Task data
-- pv_equiv track=rewrite | github.com/jishakoshy/Practice | python/largestodd.py | second_large_odd
-- ===== SOURCE A (Python) =====
-- def second_large_odd(list1):
--     largest_odd = None
--     second_largest_odd = None
--
--     for num in list1:
--         if num % 2 != 0:
--             if largest_odd is None or num > largest_odd:
--                 second_largest_odd = largest_odd
--                 largest_odd = num
--             elif second_largest_odd is None or num > second_largest_odd:
--                 second_largest_odd = num
--     return second_largest_odd
-- ===== SOURCE B (Python) =====
-- def second_large_odd(list1):
--     odds = sorted((x for x in list1 if x % 2 != 0), reverse=True)
--     return odds[1] if len(odds) >= 2 else None
-- ===== Notes on version B (the rewrite author's own statement) =====
-- stated objective: simpler
-- what changed: Replaced the single-pass running top-two tracker (nested is-None/comparison branches) with filter-odds, sort descending, return index 1.
import Mathlib
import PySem

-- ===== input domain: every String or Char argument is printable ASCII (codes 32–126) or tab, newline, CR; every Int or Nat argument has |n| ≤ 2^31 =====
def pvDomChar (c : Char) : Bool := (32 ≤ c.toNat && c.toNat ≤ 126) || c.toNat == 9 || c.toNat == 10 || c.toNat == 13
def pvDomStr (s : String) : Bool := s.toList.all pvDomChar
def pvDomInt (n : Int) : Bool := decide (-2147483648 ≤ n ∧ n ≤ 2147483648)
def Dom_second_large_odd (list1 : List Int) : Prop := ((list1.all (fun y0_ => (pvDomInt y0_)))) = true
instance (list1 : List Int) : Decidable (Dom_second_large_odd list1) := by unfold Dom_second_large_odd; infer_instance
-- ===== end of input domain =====

-- B replaces A's single-pass running top-two tracker with filter-odds / sort-descending / take index 1 (objective: simpler).

-- ===== PORT A =====
-- loop body of A: state = (largest_odd, second_largest_odd)
def second_large_odd_step (st : Option Int × Option Int) (num : Int) : Option Int × Option Int :=
  if PySem.Int.mod num 2 ≠ 0 then
    if (st.1.elim true (fun l => decide (num > l))) = true then (some num, st.1)
    else if (st.2.elim true (fun s => decide (num > s))) = true then (st.1, some num)
    else st
  else st

def second_large_odd (list1 : List Int) : Option Int :=
  (list1.foldl second_large_odd_step (none, none)).2

-- ===== PORT B =====
def second_large_odd_alt (list1 : List Int) : Option Int :=
  let odds := list1.filter (fun x => PySem.Int.mod x 2 ≠ 0)
  let s := PySem.List.sorted odds (fun x => x) true
  if 2 ≤ s.length then s[1]? else none

-- ===== PRECONDITION & SPEC =====
def Spec_second_large_odd (list1 : List Int) (out : Option Int) : Prop := out = second_large_odd_alt list1
instance (list1 : List Int) (out : Option Int) : Decidable (Spec_second_large_odd list1 out) := by unfold Spec_second_large_odd; infer_instance

-- ===== CLAIM (what is proved, stated in full; the proofs are below) =====
def Claim_equal_second_large_odd : Prop := ∀ (list1 : List Int), Dom_second_large_odd list1 → Spec_second_large_odd list1 (second_large_odd list1)

-- ===== LEMMAS AND PROOFS =====

-- first two elements of a list, as A's state pair
def pvFirst2 : List Int → Option Int × Option Int
  | [] => (none, none)
  | [a] => (some a, none)
  | a :: b :: _ => (some a, some b)

def pvIns (x : Int) (s : List Int) : List Int :=
  PySem.List.insertBy (fun a b => decide (b < a)) x s

-- A's odd-branch update of the top-two state equals inserting into the descending list and re-taking the first two
theorem pvStep_first2 (x : Int) (s : List Int) (hx : PySem.Int.mod x 2 ≠ 0) :
    second_large_odd_step (pvFirst2 s) x = pvFirst2 (pvIns x s) := by
  have h2x : x % 2 = 1 := by
    have := hx; simp at this; omega
  match s with
  | [] => simp [second_large_odd_step, pvFirst2, pvIns, PySem.List.insertBy, h2x]
  | [a] =>
    by_cases h : a < x <;>
      simp [second_large_odd_step, pvFirst2, pvIns, PySem.List.insertBy, h2x, h, not_lt.mp]
  | a :: b :: t =>
    by_cases h1 : a < x
    · simp [second_large_odd_step, pvFirst2, pvIns, PySem.List.insertBy, h2x, h1]
    · by_cases h2 : b < x <;>
        simp [second_large_odd_step, pvFirst2, pvIns, PySem.List.insertBy, h2x, h1, h2]

-- A's fold tracks the first two elements of the insertion-built descending list
theorem pvFold_first2 (l : List Int) (s : List Int) :
    l.foldl second_large_odd_step (pvFirst2 s) =
      pvFirst2 (l.foldl (fun acc x => if PySem.Int.mod x 2 ≠ 0 then pvIns x acc else acc) s) := by
  induction l generalizing s with
  | nil => rfl
  | cons x t ih =>
    simp only [List.foldl_cons]
    by_cases hx : PySem.Int.mod x 2 ≠ 0
    · rw [pvStep_first2 x s hx, if_pos hx, ih]
    · rw [if_neg hx]
      have h2x : x % 2 = 0 := by
        have := not_not.mp hx; simp at this; omega
      have : second_large_odd_step (pvFirst2 s) x = pvFirst2 s := by
        simp [second_large_odd_step, h2x]
      rw [this, ih]

-- folding the guarded insert over l is folding the insert over the odd filter
theorem pvFold_filter (l : List Int) (s : List Int) :
    l.foldl (fun acc x => if PySem.Int.mod x 2 ≠ 0 then pvIns x acc else acc) s =
      (l.filter (fun x => PySem.Int.mod x 2 ≠ 0)).foldl (fun acc x => pvIns x acc) s := by
  induction l generalizing s with
  | nil => rfl
  | cons x t ih =>
    simp only [List.foldl_cons, List.filter_cons]
    by_cases hx : PySem.Int.mod x 2 ≠ 0
    · rw [if_pos hx, if_pos (show decide (PySem.Int.mod x 2 ≠ 0) = true by simpa using hx),
        List.foldl_cons]
      exact ih (pvIns x s)
    · rw [if_neg hx, if_neg (show ¬ decide (PySem.Int.mod x 2 ≠ 0) = true by simpa using hx)]
      exact ih s

-- B's descending sort is the insertion fold (the library's rfl characterisation, specialised to pvIns)
theorem pvSorted_eq (xs : List Int) :
    PySem.List.sorted xs (fun x => x) true = xs.foldl (fun acc x => pvIns x acc) [] := by
  rw [PySem.List.sorted_rev_eq_foldl_insertBy]
  rfl

-- the second component of pvFirst2 is the index-1 lookup B performs
theorem pvFirst2_snd (s : List Int) :
    (pvFirst2 s).2 = if 2 ≤ s.length then s[1]? else none := by
  match s with
  | [] => rfl
  | [a] => rfl
  | a :: b :: t => simp [pvFirst2]

-- ===== VERDICT (by name: the statement is the Claim_ definition above) =====
theorem second_large_odd_spec : Claim_equal_second_large_odd := by
  intro l _
  show second_large_odd l = second_large_odd_alt l
  have halt : second_large_odd_alt l =
      (if 2 ≤ (PySem.List.sorted (l.filter (fun x => PySem.Int.mod x 2 ≠ 0)) (fun x => x) true).length
       then (PySem.List.sorted (l.filter (fun x => PySem.Int.mod x 2 ≠ 0)) (fun x => x) true)[1]? else none) := rfl
  have h0 : ((none, none) : Option Int × Option Int) = pvFirst2 ([] : List Int) := rfl
  rw [halt, pvSorted_eq]
  unfold second_large_odd
  rw [h0, pvFold_first2, pvFold_filter]
  exact pvFirst2_snd _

Exercise directions
Reproduce only the lines between the line containing "show second_large_odd l" and the last line of the records, those two lines included, exactly.

Written response
  show second_large_odd l = second_large_odd_alt l
  have halt : second_large_odd_alt l =
      (if 2 ≤ (PySem.List.sorted (l.filter (fun x => PySem.Int.mod x 2 ≠ 0)) (fun x => x) true).length
       then (PySem.List.sorted (l.filter (fun x => PySem.Int.mod x 2 ≠ 0)) (fun x => x) true)[1]? else none) := rfl
  have h0 : ((none, none) : Option Int × Option Int) = pvFirst2 ([] : List Int) := rfl
  rw [halt, pvSorted_eq]
  unfold second_large_odd
  rw [h0, pvFold_first2, pvFold_filter]
  exact pvFirst2_snd _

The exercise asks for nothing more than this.